К моим недавним размышлениям о Сфасчиамонти присоединилось еще одно. Он не боялся называть вещи своими именами (и у меня будут доказательства этого), когда речь шла о подлом или малопочтенном поведении своих коллег и даже губернатора. Конечно, некоторые могли бы посчитать его плохим стражем общественного порядка, поскольку он не служил тысячелетним институциям святой матери Церкви верно и преданно. Но я так не думал. Если он был в состоянии видеть зло там, где оно было, и признавал это, пусть даже в доверительной форме, как сейчас в разговоре со мной, то это признак того, что он склонен к честности и прямолинейности. Грубости, необходимой для таких операций, как та, что мы сейчас проводили, у него тоже хватало. С самого начала он откровенно сказал мне, что хотел наконец заняться расследованием деятельности черретан, но, конечно же, не нашел понимания у своих коллег полицейских и губернатора.

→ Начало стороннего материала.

-- pv_equiv track=rewrite | github.com/DisyInformationssysteme/git-to-jira-links | correlate_files_per_issue.py | aggregate_files_per_issue
-- ===== SOURCE A (Python) =====
-- def aggregate_files_per_issue(changes):
--     """Associate the files with their issues.
--
--     >>> i = list(aggregate_files_per_issue([('FOO-1111', '2018-03-12', ('A', 'B'), (1, 15)), ('FOO-1111', '2018-03-10', ('A', 'C'), (2, 5)), ('FOO-1112', '2018-03-11', ('A', 'D'), (2, 8))]).items())
--     >>> i.sort()
--     >>> i
--     [('2018-03-11:FOO-1112', ('A', 'D')), ('2018-03-12:FOO-1111', ('A', 'B', 'C'))]
--     """
--     issuedatelatest = {}
--     mapped = {}
--     for i in changes:
--         issue = i[0]
--         date = i[1]
--         files = i[2]
--         sizes = i[3]
--         if issue not in issuedatelatest or issuedatelatest[issue] < date:
--             issuedatelatest[issue] = date
--         if issue not in mapped:
--             mapped[issue] = set()
--         for f in files:
--             mapped[issue].add(f)
--     for key, value in mapped.items():
--         value = list(value)
--         value.sort()
--         mapped[key] = tuple(value)
--     # add the latest known edit date of the issue
--     withdate = {}
--     for key, value in mapped.items():
--         date = issuedatelatest[key]
--         withdate[date + ":" + key] = value
--     return withdate
-- ===== SOURCE B (Python) =====
-- def aggregate_files_per_issue(changes):
--     """Associate the files with their issues.
--
--     Per distinct issue (in first-occurrence order), scan its records once:
--     latest date = lexicographic max of the date strings, files = sorted set
--     union of the records' file lists.
--     """
--     result = {}
--     for issue in dict.fromkeys(c[0] for c in changes):
--         group = [c for c in changes if c[0] == issue]
--         date = max(c[1] for c in group)
--         files = tuple(sorted({f for c in group for f in c[2]}))
--         result[date + ":" + issue] = files
--     return result
-- ===== Notes on version B (the rewrite author's own statement) =====
-- stated objective: idiomatic
-- what changed: Instead of threading two mutable dicts through one pass and then rewriting/re-keying them in two further dict passes, B first dedups the issue ids (dict.fromkeys) and then, per distinct issue, scans the change list once for that issue's group, taking max() of its date strings and the sorted set union of its files, inserting straight into the result dict.
import Mathlib
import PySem

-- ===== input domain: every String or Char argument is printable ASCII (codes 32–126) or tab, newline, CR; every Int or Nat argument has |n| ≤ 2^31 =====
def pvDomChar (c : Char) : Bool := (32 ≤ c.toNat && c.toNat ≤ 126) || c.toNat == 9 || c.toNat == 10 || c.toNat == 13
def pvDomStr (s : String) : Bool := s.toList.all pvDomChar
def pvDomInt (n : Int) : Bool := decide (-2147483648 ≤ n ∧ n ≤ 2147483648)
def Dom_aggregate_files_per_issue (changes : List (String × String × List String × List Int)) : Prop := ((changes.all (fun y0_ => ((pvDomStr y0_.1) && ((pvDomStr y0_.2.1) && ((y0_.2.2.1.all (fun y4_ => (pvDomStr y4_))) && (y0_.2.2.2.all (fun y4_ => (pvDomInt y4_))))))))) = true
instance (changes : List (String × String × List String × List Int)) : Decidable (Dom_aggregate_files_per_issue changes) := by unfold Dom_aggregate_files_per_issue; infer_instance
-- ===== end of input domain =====

-- B replaces A's three dict passes (two dicts filled incrementally, an in-place rewrite
-- pass, a re-keying pass) by a dedup of the issue ids followed by one per-issue scan
-- of the change list; same return value, stated as idiomatic (not faster).

-- ===== PORT A =====
-- 'if issue not in issuedatelatest or issuedatelatest[issue] < date: issuedatelatest[issue] = date'
def pvStepLatest (d : PySem.Dict String String) (i : String × String × List String × List Int) : PySem.Dict String String :=
  if d.contains i.1 = false ∨ d.getD i.1 "" < i.2.1 then d.insert i.1 i.2.1 else d

-- 'if issue not in mapped: mapped[issue] = set()' then 'for f in files: mapped[issue].add(f)'
def pvStepMapped (m : PySem.Dict String (PySem.Set String)) (i : String × String × List String × List Int) : PySem.Dict String (PySem.Set String) :=
  i.2.2.1.foldl (fun m' f => m'.modify i.1 [] (fun s => PySem.Set.add s f)) (m.setdefault i.1 PySem.Set.empty)

def aggregate_files_per_issue (changes : List (String × String × List String × List Int)) : List (String × List String) :=
  let issuedatelatest := changes.foldl pvStepLatest PySem.Dict.empty
  let mapped := changes.foldl pvStepMapped PySem.Dict.empty
  -- 'for key, value in mapped.items(): mapped[key] = tuple(sorted(list(value)))'
  -- (Python rewrites the same dict in place; the value type changes, so a fresh dict here)
  let mapped2 := mapped.items.foldl (fun (d : PySem.Dict String (List String)) kv => d.insert kv.1 (PySem.List.sorted kv.2 (fun x => x) false)) PySem.Dict.empty
  -- 'withdate[date + ":" + key] = value' with 'date = issuedatelatest[key]' (key always present, so getD is exact)
  let withdate := mapped2.items.foldl (fun (d : PySem.Dict String (List String)) kv => d.insert (issuedatelatest.getD kv.1 "" ++ ":" ++ kv.1) kv.2) PySem.Dict.empty
  withdate.items

-- ===== PORT B =====
def aggregate_files_per_issue_alt (changes : List (String × String × List String × List Int)) : List (String × List String) :=
  let issues := PySem.List.dedup (changes.map (fun c => c.1))
  let result := issues.foldl (fun (d : PySem.Dict String (List String)) issue =>
    let group := changes.filter (fun c => c.1 == issue)
    -- 'max(c[1] for c in group)': group is nonempty for every deduped issue, so max? is some
    let date := (PySem.List.max? (group.map (fun c => c.2.1)) (fun x => x)).getD ""
    let files := PySem.List.sorted (PySem.Set.ofList (group.flatMap (fun c => c.2.2.1))) (fun x => x) false
    d.insert (date ++ ":" ++ issue) files) PySem.Dict.empty
  result.items

-- ===== PRECONDITION & SPEC =====
def Spec_aggregate_files_per_issue (changes : List (String × String × List String × List Int)) (out : List (String × List String)) : Prop := out = aggregate_files_per_issue_alt changes
instance (changes : List (String × String × List String × List Int)) (out : List (String × List String)) : Decidable (Spec_aggregate_files_per_issue changes out) := by unfold Spec_aggregate_files_per_issue; infer_instance

-- ===== CLAIM (what is proved, stated in full; the proofs are below) =====
def Claim_equal_aggregate_files_per_issue : Prop := ∀ (changes : List (String × String × List String × List Int)), Dom_aggregate_files_per_issue changes → Spec_aggregate_files_per_issue changes (aggregate_files_per_issue changes)

-- ===== LEMMAS AND PROOFS =====

-- one latest-date step, seen through get?
lemma latest_step_get? (d : PySem.Dict String String) (c : String × String × List String × List Int) (k : String) :
    (pvStepLatest d c).get? k =
      if c.1 = k then some (match d.get? k with | none => c.2.1 | some cur => if cur < c.2.1 then c.2.1 else cur)
      else d.get? k := by
  unfold pvStepLatest
  by_cases hk : c.1 = k
  · subst hk
    rcases h : d.get? c.1 with _ | cur
    · have hc : d.contains c.1 = false := by
        rw [PySem.Dict.contains_eq_isSome_get?, h]; rfl
      simp [hc, PySem.Dict.get?_insert_self]
    · have hc : d.contains c.1 = true := by
        rw [PySem.Dict.contains_eq_isSome_get?, h]; rfl
      have hg : d.getD c.1 "" = cur := PySem.Dict.getD_of_get?_eq_some d "" h
      by_cases hlt : cur < c.2.1
      · simp [hc, hg, hlt, PySem.Dict.get?_insert_self]
      · simp [hc, hg, hlt, h]
  · split
    · exact PySem.Dict.get?_insert_of_ne d c.2.1 (fun h => hk h.symm)
    · rfl

-- the latest-date dict after A's first loop: lookup = running max over the matching records' dates
lemma latest_get? (cs : List (String × String × List String × List Int)) (d : PySem.Dict String String) (k : String) :
    (cs.foldl pvStepLatest d).get? k =
      ((cs.filter (fun c => c.1 == k)).map (fun c => c.2.1)).foldl
        (fun o dt => some (match o with | none => dt | some c => if c < dt then dt else c)) (d.get? k) := by
  induction cs generalizing d with
  | nil => rfl
  | cons c cs ih =>
    simp only [List.foldl_cons, List.filter_cons]
    by_cases hk : c.1 = k
    · simp only [hk, beq_self_eq_true, if_pos, List.map_cons, List.foldl_cons]
      rw [ih, latest_step_get?]
      simp [hk]
    · have : (c.1 == k) = false := beq_eq_false_iff_ne.mpr hk
      simp only [this, Bool.false_eq_true, ih]
      rw [latest_step_get?]
      simp [hk]

-- A's 'keep the larger, keep first on ties' update is the running max
lemma foldl_upd_some (t : List String) (x : String) :
    t.foldl (fun o dt => some (match o with | none => dt | some c => if c < dt then dt else c)) (some x)
      = some (t.foldl max x) := by
  induction t generalizing x with
  | nil => rfl
  | cons a t ih =>
    simp only [List.foldl_cons, ih]
    congr 1
    rcases lt_trichotomy x a with h | h | h
    · simp [h, max_eq_right h.le]
    · simp [h]
    · simp [not_lt.mpr h.le, max_eq_left h.le]

lemma setdefault_getD (m : PySem.Dict String (PySem.Set String)) (key k : String) :
    (m.setdefault key PySem.Set.empty).getD k [] = m.getD k [] := by
  by_cases hc : m.contains key = true
  · rw [PySem.Dict.setdefault_of_contains m _ hc]
  · rw [PySem.Dict.setdefault_of_not_contains m _ (by simpa using hc), PySem.Dict.getD_insert]
    split
    · next h => subst h; rw [PySem.Dict.getD_of_not_contains m [] (by simpa using hc)]; rfl
    · rfl

-- A's inner 'for f in files: mapped[issue].add(f)' loop
lemma inner_getD (fs : List String) (m : PySem.Dict String (PySem.Set String)) (key k : String) :
    (fs.foldl (fun m' f => m'.modify key [] (fun s => PySem.Set.add s f)) m).getD k [] =
      if k = key then PySem.Set.update (m.getD key []) fs else m.getD k [] := by
  induction fs generalizing m with
  | nil =>
    simp only [List.foldl_nil]
    split
    · next h => subst h; rfl
    · rfl
  | cons f fs ih =>
    simp only [List.foldl_cons, ih, PySem.Dict.getD_modify]
    by_cases hk : k = key
    · simp [hk, PySem.Set.update]
    · simp [hk]

-- the files dict after A's first loop: lookup = set union over the matching records' files
lemma mapped_getD (cs : List (String × String × List String × List Int)) (m : PySem.Dict String (PySem.Set String)) (k : String) :
    (cs.foldl pvStepMapped m).getD k [] =
      PySem.Set.update (m.getD k []) ((cs.filter (fun c => c.1 == k)).flatMap (fun c => c.2.2.1)) := by
  induction cs generalizing m with
  | nil => simp [PySem.Set.update]
  | cons c cs ih =>
    simp only [List.foldl_cons, List.filter_cons, ih]
    by_cases hk : c.1 = k
    · subst hk
      simp only [beq_self_eq_true, if_pos, List.flatMap_cons]
      unfold pvStepMapped
      rw [inner_getD, if_pos rfl, setdefault_getD]
      simp [PySem.Set.update, List.foldl_append]
    · have hb : (c.1 == k) = false := beq_eq_false_iff_ne.mpr hk
      simp only [hb, Bool.false_eq_true]
      unfold pvStepMapped
      rw [inner_getD, if_neg (fun h => hk h.symm), setdefault_getD]
      simp

lemma set_add_of_mem {s : PySem.Set String} {x : String} (h : x ∈ s) : PySem.Set.add s x = s := by
  simp [PySem.Set.add, PySem.Set.contains, h]

lemma mapped_keys_step (m : PySem.Dict String (PySem.Set String)) (c : String × String × List String × List Int) :
    (pvStepMapped m c).keys = PySem.Set.add m.keys c.1 := by
  unfold pvStepMapped
  rw [PySem.Dict.keys_foldl_modify_key]
  have hsd : (m.setdefault c.1 PySem.Set.empty).keys = PySem.Set.add m.keys c.1 := by
    by_cases hc : m.contains c.1 = true
    · rw [PySem.Dict.setdefault_of_contains m _ hc]
      have : c.1 ∈ m.keys := (PySem.Dict.contains_iff_mem_keys m c.1).mp hc
      rw [set_add_of_mem this]
    · rw [PySem.Dict.setdefault_of_not_contains m _ (by simpa using hc),
         PySem.Dict.keys_insert_of_not_contains m _ (by simpa using hc)]
      have : ¬ c.1 ∈ m.keys := fun h => hc ((PySem.Dict.contains_iff_mem_keys m c.1).mpr h)
      simp [PySem.Set.add, PySem.Set.contains, this]
  rw [hsd]
  have hmem : c.1 ∈ PySem.Set.add m.keys c.1 := by
    simp [PySem.Set.add, PySem.Set.contains]
    split <;> simp_all
  generalize PySem.Set.add m.keys c.1 = s at *
  induction c.2.2.1 with
  | nil => rfl
  | cons f fs ih => simp [PySem.Set.update, set_add_of_mem hmem] at ih ⊢; simpa [set_add_of_mem hmem] using ih

-- the files dict's keys: issue ids, first occurrences, in order
lemma mapped_keys (cs : List (String × String × List String × List Int)) (m : PySem.Dict String (PySem.Set String)) :
    (cs.foldl pvStepMapped m).keys = PySem.Set.update m.keys (cs.map (fun c => c.1)) := by
  induction cs generalizing m with
  | nil => rfl
  | cons c cs ih => simp only [List.foldl_cons, List.map_cons, ih, mapped_keys_step, PySem.Set.update, List.foldl_cons]

-- ===== VERDICT (by name: the statement is the Claim_ definition above) =====
theorem aggregate_files_per_issue_spec : Claim_equal_aggregate_files_per_issue := by
  intro changes _
  unfold Spec_aggregate_files_per_issue aggregate_files_per_issue aggregate_files_per_issue_alt
  dsimp only
  set latest := changes.foldl pvStepLatest PySem.Dict.empty with hlatest
  set mapped := changes.foldl pvStepMapped PySem.Dict.empty with hmapped
  have hkeys : mapped.keys = PySem.List.dedup (changes.map (fun c => c.1)) := by
    rw [hmapped, mapped_keys, PySem.Dict.keys_empty, PySem.List.dedup_eq_ofList,
        PySem.Set.ofList_eq_foldl]
    rfl
  have hnd : mapped.keys.Nodup := by
    rw [hkeys, PySem.List.dedup_eq_ofList]; exact PySem.Set.nodup_ofList _
  have hitems2 : (mapped.items.foldl (fun (d : PySem.Dict String (List String)) kv => d.insert kv.1 (PySem.List.sorted kv.2 (fun x => x) false)) PySem.Dict.empty).items
      = mapped.items.map (fun kv => (kv.1, PySem.List.sorted kv.2 (fun x => x) false)) := by
    have := PySem.Dict.items_foldl_insert_fresh mapped.items (fun kv => kv.1)
      (fun kv => PySem.List.sorted kv.2 (fun x => x) false) PySem.Dict.empty
      (fun a _ => PySem.Dict.contains_empty a.1) (by simpa [PySem.Dict.keys] using hnd)
    simpa using this
  rw [hitems2, PySem.Dict.items_eq_map_keys mapped hnd [], hkeys]
  simp only [List.map_map, List.foldl_map]
  congr 1
  apply PySem.List.foldl_congr_mem
  intro acc is hmem
  have hex : is ∈ changes.map (fun c => c.1) := (PySem.List.mem_dedup _ _).mp hmem
  -- the group of `is` is nonempty, so its date list is some x :: t
  obtain ⟨x, t, hgrp⟩ : ∃ x t, ((changes.filter (fun c => c.1 == is)).map (fun c => c.2.1)) = x :: t := by
    obtain ⟨c, hc, hc1⟩ := List.mem_map.mp hex
    have : c ∈ changes.filter (fun c => c.1 == is) :=
      List.mem_filter.mpr ⟨hc, by simp [hc1]⟩
    rcases h : (changes.filter (fun c => c.1 == is)).map (fun c => c.2.1) with _ | ⟨x, t⟩
    · exfalso
      have := List.mem_map_of_mem (f := fun c => c.2.1) this
      rw [h] at this; exact absurd this (List.not_mem_nil)
    · exact ⟨x, t, h⟩
  have hdate : latest.getD is "" = (PySem.List.max? ((changes.filter (fun c => c.1 == is)).map (fun c => c.2.1)) (fun x => x)).getD "" := by
    rw [PySem.Dict.getD_eq_get?_getD, hlatest, latest_get?, PySem.Dict.get?_empty, hgrp,
        PySem.List.max?_id_cons]
    simp only [List.foldl_cons]
    rw [foldl_upd_some]
  have hfiles : mapped.getD is [] = PySem.Set.ofList ((changes.filter (fun c => c.1 == is)).flatMap (fun c => c.2.2.1)) := by
    rw [hmapped, mapped_getD, PySem.Dict.getD_empty, PySem.Set.ofList_eq_foldl]
    rfl
  simp only [Function.comp_apply]
  rw [hdate, hfiles]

Если же он и вел переговоры с известными преступниками, например с Мальтийцем или, возможно, с Кьяварино, то это было частью его работы. «Самое главное, – сказал я себе, – что в глубине своего сердца он честный человек». И лишь намного позже мне довелось узнать, что мои рассуждения, с одной стороны, были совершенно правильными, но с другой – глубоко ошибочными.
По дороге мне бросилось в глаза, что Сфасчиамонти, который только что с большой отвагой проник к скупщику краденого, начал все чаще озираться вокруг. Мы добрались до Пьяцца Монтанара, затем свернули направо, в маленький переулок.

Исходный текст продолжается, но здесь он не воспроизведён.